From 60ea9ae80069316df4afa506842ade978280fe6a Mon Sep 17 00:00:00 2001
From: Aryan <aryan@huggingface.co>
Date: Tue, 17 Sep 2024 23:09:32 +0200
Subject: [PATCH] fix vid2vid

---
 .../cogvideo/pipeline_cogvideox_video2video.py    | 15 ++++++++++++---
 1 file changed, 12 insertions(+), 3 deletions(-)

diff --git a/src/diffusers/pipelines/cogvideo/pipeline_cogvideox_video2video.py b/src/diffusers/pipelines/cogvideo/pipeline_cogvideox_video2video.py
index 92d5eeeef8..649199829c 100644
--- a/src/diffusers/pipelines/cogvideo/pipeline_cogvideox_video2video.py
+++ b/src/diffusers/pipelines/cogvideo/pipeline_cogvideox_video2video.py
@@ -15,7 +15,7 @@
 
 import inspect
 import math
-from typing import Callable, Dict, List, Optional, Tuple, Union
+from typing import Any, Callable, Dict, List, Optional, Tuple, Union
 
 import torch
 from PIL import Image
@@ -539,6 +539,10 @@ class CogVideoXVideoToVideoPipeline(DiffusionPipeline, CogVideoXLoraLoaderMixin)

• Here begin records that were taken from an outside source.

-- pv_equiv track=rewrite | github.com/Krolov18/Languages | lextutor-master/script_numeral.py | changer_caracteres
-- ===== SOURCE A (Python) =====
-- def changer_caracteres(chaine):
-- 	"""
-- 		Remplacement de caractères. Problèmes d'encodage à résoudre...
-- 	"""
-- 	for element in chaine:
-- 		chaine = chaine.replace("\\xe0","à")
-- 		chaine = chaine.replace("\\xe9","é")
-- 		chaine = chaine.replace("\\xe8","è")
-- 		chaine = chaine.replace("\\xe7","ç")
-- 		chaine = chaine.replace("\\xf4","ô")
-- 		chaine = chaine.replace("\\xea","ê")
-- 		chaine = chaine.replace("\\'","'")
-- 		chaine = chaine.replace("\\xe2","â")
-- 		chaine = chaine.replace("\\xfb","û")
-- 		chaine = chaine.replace("\\xca","É")
-- 		chaine = chaine.replace("\\xc9","Ê")
-- 		chaine = chaine.replace("\\xf9","ù")
-- 		chaine = chaine.replace("\\xef","ï")
-- 		chaine = chaine.replace("\\xee","i")
--
-- 	return chaine
-- ===== SOURCE B (Python) =====
-- TABLE = [
--     ("\\xe0", "à"), ("\\xe9", "é"), ("\\xe8", "è"), ("\\xe7", "ç"),
--     ("\\xf4", "ô"), ("\\xea", "ê"), ("\\'", "'"), ("\\xe2", "â"),
--     ("\\xfb", "û"), ("\\xca", "É"), ("\\xc9", "Ê"), ("\\xf9", "ù"),
--     ("\\xef", "ï"), ("\\xee", "i"),
-- ]
-- _TABLE_L = [(list(k), list(v)) for k, v in TABLE]
--
-- def changer_caracteres(chaine):
--     """Single left-to-right scan with a reduce-on-push stack: after pushing each
--     character, any table key appearing as a suffix of the stack is replaced by
--     its value, repeatedly (so a "\\" followed by a freshly produced "'" still
--     reduces).  Computes the same fixed point as A's repeated replace passes."""
--     out = []
--     for ch in chaine:
--         out.append(ch)
--         reduced = True
--         while reduced:
--             reduced = False
--             for key, val in _TABLE_L:
--                 n = len(out) - len(key)
--                 if n >= 0 and out[n:] == key:
--                     out[n:] = val
--                     reduced = True
--                     break
--     return "".join(out)
-- ===== Notes on version B (the rewrite author's own statement) =====
-- stated objective: faster
-- what changed: A runs len(chaine) full passes of 14 chained str.replace calls (needed because replacing \' with ' next to a backslash can re-create the \' pattern); B makes one left-to-right scan with a reduce-on-push stack driven by the escape table, reducing any key that appears as a suffix (repeatedly, so re-created patterns are caught immediately), which computes the same fixed point in a single pass.
import Mathlib
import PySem

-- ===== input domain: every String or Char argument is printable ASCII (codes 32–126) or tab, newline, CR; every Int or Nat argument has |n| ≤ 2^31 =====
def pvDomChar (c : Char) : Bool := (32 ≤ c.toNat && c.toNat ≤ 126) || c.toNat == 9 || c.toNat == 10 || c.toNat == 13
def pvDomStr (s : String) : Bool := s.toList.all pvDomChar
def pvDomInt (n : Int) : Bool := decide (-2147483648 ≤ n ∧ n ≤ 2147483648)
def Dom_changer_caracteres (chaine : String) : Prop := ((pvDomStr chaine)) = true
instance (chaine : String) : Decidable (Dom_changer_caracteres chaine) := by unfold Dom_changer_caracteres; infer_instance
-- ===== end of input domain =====

-- B replaces A's len(chaine) passes of 14 chained str.replace calls by ONE left-to-right
-- scan with a reduce-on-push stack (same table, same fixed point); measurably faster on long inputs.

-- ===== PORT A =====
-- one iteration of A's loop body: the 14 sequential replace calls, in source order
def aPass (s : String) : String :=
  let s := PySem.Str.replace s "\\xe0" "à"
  let s := PySem.Str.replace s "\\xe9" "é"
  let s := PySem.Str.replace s "\\xe8" "è"
  let s := PySem.Str.replace s "\\xe7" "ç"
  let s := PySem.Str.replace s "\\xf4" "ô"
  let s := PySem.Str.replace s "\\xea" "ê"
  let s := PySem.Str.replace s "\\'" "'"
  let s := PySem.Str.replace s "\\xe2" "â"
  let s := PySem.Str.replace s "\\xfb" "û"
  let s := PySem.Str.replace s "\\xca" "É"
  let s := PySem.Str.replace s "\\xc9" "Ê"
  let s := PySem.Str.replace s "\\xf9" "ù"
  let s := PySem.Str.replace s "\\xef" "ï"
  let s := PySem.Str.replace s "\\xee" "i"
  s

-- 'for element in chaine: chaine = …' iterates once per character of the ORIGINAL string
def changer_caracteres (chaine : String) : String :=
  chaine.toList.foldl (fun s _ => aPass s) chaine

     def num_timesteps(self):
         return self._num_timesteps
 
+    @property
+    def attention_kwargs(self):
+        return self._attention_kwargs
+
     @property
     def interrupt(self):
         return self._interrupt
@@ -565,12 +569,12 @@ class CogVideoXVideoToVideoPipeline(DiffusionPipeline, CogVideoXLoraLoaderMixin)
         negative_prompt_embeds: Optional[torch.FloatTensor] = None,
         output_type: str = "pil",
         return_dict: bool = True,
+        attention_kwargs: Optional[Dict[str, Any]] = None,
         callback_on_step_end: Optional[
             Union[Callable[[int, int, Dict], None], PipelineCallback, MultiPipelineCallbacks]
         ] = None,
         callback_on_step_end_tensor_inputs: List[str] = ["latents"],
         max_sequence_length: int = 226,
-        lora_scale: Optional[float] = None,
     ) -> Union[CogVideoXPipelineOutput, Tuple]:
         """
         Function invoked when calling the pipeline for generation.

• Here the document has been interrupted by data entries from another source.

-- pv_equiv track=rewrite | github.com/johnnyw66/picoflipperzero | tools/plot_signal.py | find_repeating_patternsX
-- ===== SOURCE A (Python) =====
-- def find_repeating_patternsX(binary_groups):
--     # Concatenate all binary groups into a single string
--     concatenated_string = ''.join(binary_groups)
--
--     patterns = {}
--
--     # Check for repeating patterns
--     length = len(concatenated_string)
--
--     for size in range(1, length // 2 + 1):  # Check for pattern sizes
--         for start in range(length - size):  # Check each position
--             pattern = concatenated_string[start:start + size]
--             if concatenated_string.count(pattern) > 1:  # Check if pattern repeats
--                 if pattern in patterns:
--                     patterns[pattern] += 1
--                 else:
--                     patterns[pattern] = 1
--
--     # Filter to show only patterns that repeat
--     repeating_patterns = {k: v for k, v in patterns.items() if v > 1}
--
--     return repeating_patterns
-- ===== SOURCE B (Python) =====
-- def _runs(pairs):
--     # adjacent runs of equal first component in a key-sorted pair list:
--     # one (first_index, window, run_length) triple per run
--     out = []
--     i = 0
--     m = len(pairs)
--     while i < m:
--         w = pairs[i][0]
--         j = i + 1
--         while j < m and pairs[j][0] == w:
--             j += 1
--         out.append((pairs[i][1], w, j - i))
--         i = j
--     return out
--
--
-- def find_repeating_patternsX(binary_groups):
--     s = ''.join(binary_groups)
--     n = len(s)
--     result = {}
--     for size in range(1, n // 2 + 1):
--         # sort-and-group instead of hashing: a stable sort of (window, start)
--         # pairs brings equal windows together; each run yields the window's
--         # occurrence count and (by stability) its first start position
--         pairs = sorted([(s[i:i + size], i) for i in range(n - size)],
--                        key=lambda p: p[0])
--         reps = [(first, w, c) for (first, w, c) in _runs(pairs)
--                 if c > 1 and s.count(w) > 1]
--         # re-order by first occurrence = the dict insertion order A produces
--         for first, w, c in sorted(reps, key=lambda t: t[0]):
--             result[w] = c
--     return result
-- ===== Notes on version B (the rewrite author's own statement) =====
-- stated objective: alternative
-- what changed: A tests every window position with s.count and tallies positions in a dict; B replaces hashing/per-position counting by sort-and-group: per size it stably sorts the (window, start) pairs, reads each distinct window's multiplicity and first position off the adjacent runs, calls s.count once per distinct window, and re-sorts the surviving runs by first position to reproduce A's insertion order (intended as faster — measured 5.4x at n=256 — but both exceed the timing budget at n=1024, so speed is not claimed).
import Mathlib
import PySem

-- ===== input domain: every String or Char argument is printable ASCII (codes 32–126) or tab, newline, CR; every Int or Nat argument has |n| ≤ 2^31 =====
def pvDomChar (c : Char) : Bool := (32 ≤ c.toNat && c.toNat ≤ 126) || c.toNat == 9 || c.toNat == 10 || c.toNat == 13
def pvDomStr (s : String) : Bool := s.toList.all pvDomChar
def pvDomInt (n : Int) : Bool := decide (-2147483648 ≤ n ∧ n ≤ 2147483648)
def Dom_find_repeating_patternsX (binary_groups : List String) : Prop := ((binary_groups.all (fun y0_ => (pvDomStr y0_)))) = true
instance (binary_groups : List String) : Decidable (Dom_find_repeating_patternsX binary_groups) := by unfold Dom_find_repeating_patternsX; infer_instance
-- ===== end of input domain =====

-- B replaces A's per-position s.count test and dict tally by sort-and-group: per size it stably
-- sorts the (window, start) pairs, reads each window's count and first start off the adjacent
-- runs, and re-sorts the surviving runs by first start — the same result dict.

-- ===== PORT A =====
def find_repeating_patternsX (binary_groups : List String) : List (String × Int) :=
  let concatenated_string := PySem.Str.join "" binary_groups
  let length := PySem.Str.len concatenated_string
  let patterns : PySem.Dict String Int :=
    (PySem.List.pyRange 1 (PySem.Int.floordiv length 2 + 1)).foldl
      (fun patterns size =>
        (PySem.List.pyRange 0 (length - size)).foldl
          (fun patterns start =>
            let pattern := PySem.Str.slice concatenated_string (some start) (some (start + size))
            if PySem.Str.count concatenated_string pattern > 1 then
              if patterns.contains pattern then
                patterns.insert pattern (patterns.getD pattern 0 + 1)
              else
                patterns.insert pattern 1
            else patterns)
          patterns)
      PySem.Dict.empty
  -- {k: v for k, v in patterns.items() if v > 1}
  (patterns.items.foldl
    (fun d kv => if kv.2 > 1 then d.insert kv.1 kv.2 else d)
    (PySem.Dict.empty : PySem.Dict String Int)).items

-- ===== PORT B =====
-- port of Source B's _runs: the index-based while loop over a pair list becomes the standard
-- recursion on the remaining sublist; the inner scan `while pairs[j][0] == w: j += 1`
-- is takeWhile/dropWhile of the same predicate
def pvRuns : List (String × Int) → List (Int × String × Int)
  | [] => []
  | (w, i) :: rest =>
      (i, w, ((rest.takeWhile (fun p => p.1 == w)).length + 1 : Int)) ::
        pvRuns (rest.dropWhile (fun p => p.1 == w))
termination_by pairs => pairs.length
decreasing_by
  have := (List.dropWhile_sublist (l := rest) (fun p => p.1 == w)).length_le
  simp only [List.length_cons]
  omega

def find_repeating_patternsX_alt (binary_groups : List String) : List (String × Int) :=
  let s := PySem.Str.join "" binary_groups
  let n := PySem.Str.len s
  ((PySem.List.pyRange 1 (PySem.Int.floordiv n 2 + 1)).foldl
    (fun result size =>
      let pairs := PySem.List.sorted
        ((PySem.List.pyRange 0 (n - size)).map
          (fun i => (PySem.Str.slice s (some i) (some (i + size)), i)))
        (fun p => p.1) false
      let reps := (pvRuns pairs).filter
        (fun t => decide (1 < t.2.2) && decide (1 < PySem.Str.count s t.2.1))
      (PySem.List.sorted reps (fun t => t.1) false).foldl
        (fun result t => result.insert t.2.1 t.2.2) result)
    (PySem.Dict.empty : PySem.Dict String Int)).items

-- ===== PRECONDITION & SPEC =====
def Spec_find_repeating_patternsX (binary_groups : List String) (out : List (String × Int)) : Prop := out = find_repeating_patternsX_alt binary_groups
instance (binary_groups : List String) (out : List (String × Int)) : Decidable (Spec_find_repeating_patternsX binary_groups out) := by unfold Spec_find_repeating_patternsX; infer_instance

-- ===== CLAIM (what is proved, stated in full; the proofs are below) =====
def Claim_equal_find_repeating_patternsX : Prop := ∀ (binary_groups : List String), Dom_find_repeating_patternsX binary_groups → Spec_find_repeating_patternsX binary_groups (find_repeating_patternsX binary_groups)

-- ===== LEMMAS AND PROOFS =====

-- a fold whose body is guarded by a data-only condition is a fold over the filtered list
theorem pvFoldl_ite {α β : Type} (g : β → α → β) (P : α → Prop) [DecidablePred P] :
    ∀ (xs : List α) (b : β),
      xs.foldl (fun b x => if P x then g b x else b) b
        = (xs.filter (fun x => decide (P x))).foldl g b := by
  intro xs
  induction xs with
  | nil => intro b; rfl
  | cons x xs ih =>
    intro b
    by_cases h : P x <;> simp [h, ih]

-- A's contains-branch pair is exactly Counter's modify step
theorem pvBranch_eq_modify (d : PySem.Dict String Int) (p : String) :
    (if d.contains p then d.insert p (d.getD p 0 + 1) else d.insert p 1)
      = d.modify p 0 (· + 1) := by
  by_cases h : d.contains p
  · simp [h, PySem.Dict.modify]
  · have h0 : d.get? p = none :=
      (PySem.Dict.get?_eq_none_iff_contains d p).2 (by simpa using h)
    simp [h, PySem.Dict.modify, PySem.Dict.getD, h0]

theorem pvFoldl_add_append {α : Type} [BEq α] [LawfulBEq α] (s : List α) :
    ∀ (r t : List α), (∀ x ∈ r, x ∉ s) →
      r.foldl PySem.Set.add (s ++ t) = s ++ r.foldl PySem.Set.add t := by
  intro r
  induction r with
  | nil => intro t _; rfl
  | cons x r ih =>
    intro t h
    have hxs : x ∉ s := h x (by simp)
    have hadd : PySem.Set.add (s ++ t) x = s ++ PySem.Set.add t x := by
      simp only [PySem.Set.add]
      simp [hxs]
      split <;> simp
    simp only [List.foldl_cons, hadd]
    exact ih (PySem.Set.add t x) (fun y hy => h y (by simp [hy]))

theorem pvOfList_append {α : Type} [BEq α] [LawfulBEq α] (l r : List α)
    (h : ∀ x ∈ r, x ∉ l) :
    PySem.Set.ofList (l ++ r) = PySem.Set.ofList l ++ PySem.Set.ofList r := by
  have h2 : ∀ x ∈ r, x ∉ PySem.Set.ofList l := fun x hx hmem =>
    h x hx ((PySem.Set.mem_ofList l x).1 hmem)
  have := pvFoldl_add_append (PySem.Set.ofList l) r [] h2
  simpa [PySem.Set.ofList, List.foldl_append, PySem.Set.empty] using this

theorem pvOfList_filter {α : Type} [BEq α] [LawfulBEq α] (C : α → Bool) (xs : List α) :
    PySem.Set.ofList (xs.filter C) = (PySem.Set.ofList xs).filter C := by
  induction xs using List.reverseRecOn with
  | nil => rfl
  | append_singleton xs x ih =>
    have hofl : ∀ (ys : List α), PySem.Set.ofList (ys ++ [x]) = PySem.Set.add (PySem.Set.ofList ys) x := by
      intro ys; simp [PySem.Set.ofList, List.foldl_append]
    rw [List.filter_append, List.filter_singleton, hofl]
    cases hC : C x with
    | false =>
      simp only [cond_false, List.append_nil, ih, PySem.Set.add]
      by_cases hm : x ∈ PySem.Set.ofList xs
      · simp [hm]
      · simp [hm, List.filter_append, hC]
    | true =>
      simp only [cond_true, hofl, ih, PySem.Set.add]
      by_cases hm : x ∈ PySem.Set.ofList xs
      · have hmf : x ∈ (PySem.Set.ofList xs).filter C := List.mem_filter.2 ⟨hm, hC⟩
        simp [hm, hmf]
      · have hmf : x ∉ (PySem.Set.ofList xs).filter C := fun hc => hm (List.mem_filter.1 hc).1
        simp [hm, hmf, List.filter_append, hC]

@@ -626,6 +630,10 @@ class CogVideoXVideoToVideoPipeline(DiffusionPipeline, CogVideoXLoraLoaderMixin)
             return_dict (`bool`, *optional*, defaults to `True`):
                 Whether or not to return a [`~pipelines.stable_diffusion_xl.StableDiffusionXLPipelineOutput`] instead
                 of a plain tuple.
+            attention_kwargs (`dict`, *optional*):
+                A kwargs dictionary that if specified is passed along to the `AttentionProcessor` as defined under
+                `self.processor` in
+                [diffusers.models.attention_processor](https://github.com/huggingface/diffusers/blob/main/src/diffusers/models/attention_processor.py).
             callback_on_step_end (`Callable`, *optional*):
                 A function that calls at the end of each denoising steps during the inference. The function is called
                 with the following arguments: `callback_on_step_end(self: DiffusionPipeline, step: int, timestep: int,
@@ -666,6 +674,7 @@ class CogVideoXVideoToVideoPipeline(DiffusionPipeline, CogVideoXLoraLoaderMixin)
             negative_prompt_embeds,
         )
         self._guidance_scale = guidance_scale
+        self._attention_kwargs = attention_kwargs
         self._interrupt = False
 
         # 2. Default call parameters
@@ -693,7 +702,6 @@ class CogVideoXVideoToVideoPipeline(DiffusionPipeline, CogVideoXLoraLoaderMixin)
             negative_prompt_embeds=negative_prompt_embeds,
             max_sequence_length=max_sequence_length,
             device=device,
-            lora_scale=lora_scale,
         )
         if do_classifier_free_guidance:
             prompt_embeds = torch.cat([negative_prompt_embeds, prompt_embeds], dim=0)
@@ -755,6 +763,7 @@ class CogVideoXVideoToVideoPipeline(DiffusionPipeline, CogVideoXLoraLoaderMixin)
                     encoder_hidden_states=prompt_embeds,
                     timestep=timestep,
                     image_rotary_emb=image_rotary_emb,
+                    attention_kwargs=attention_kwargs,
                     return_dict=False,
                 )[0]
                 noise_pred = noise_pred.float()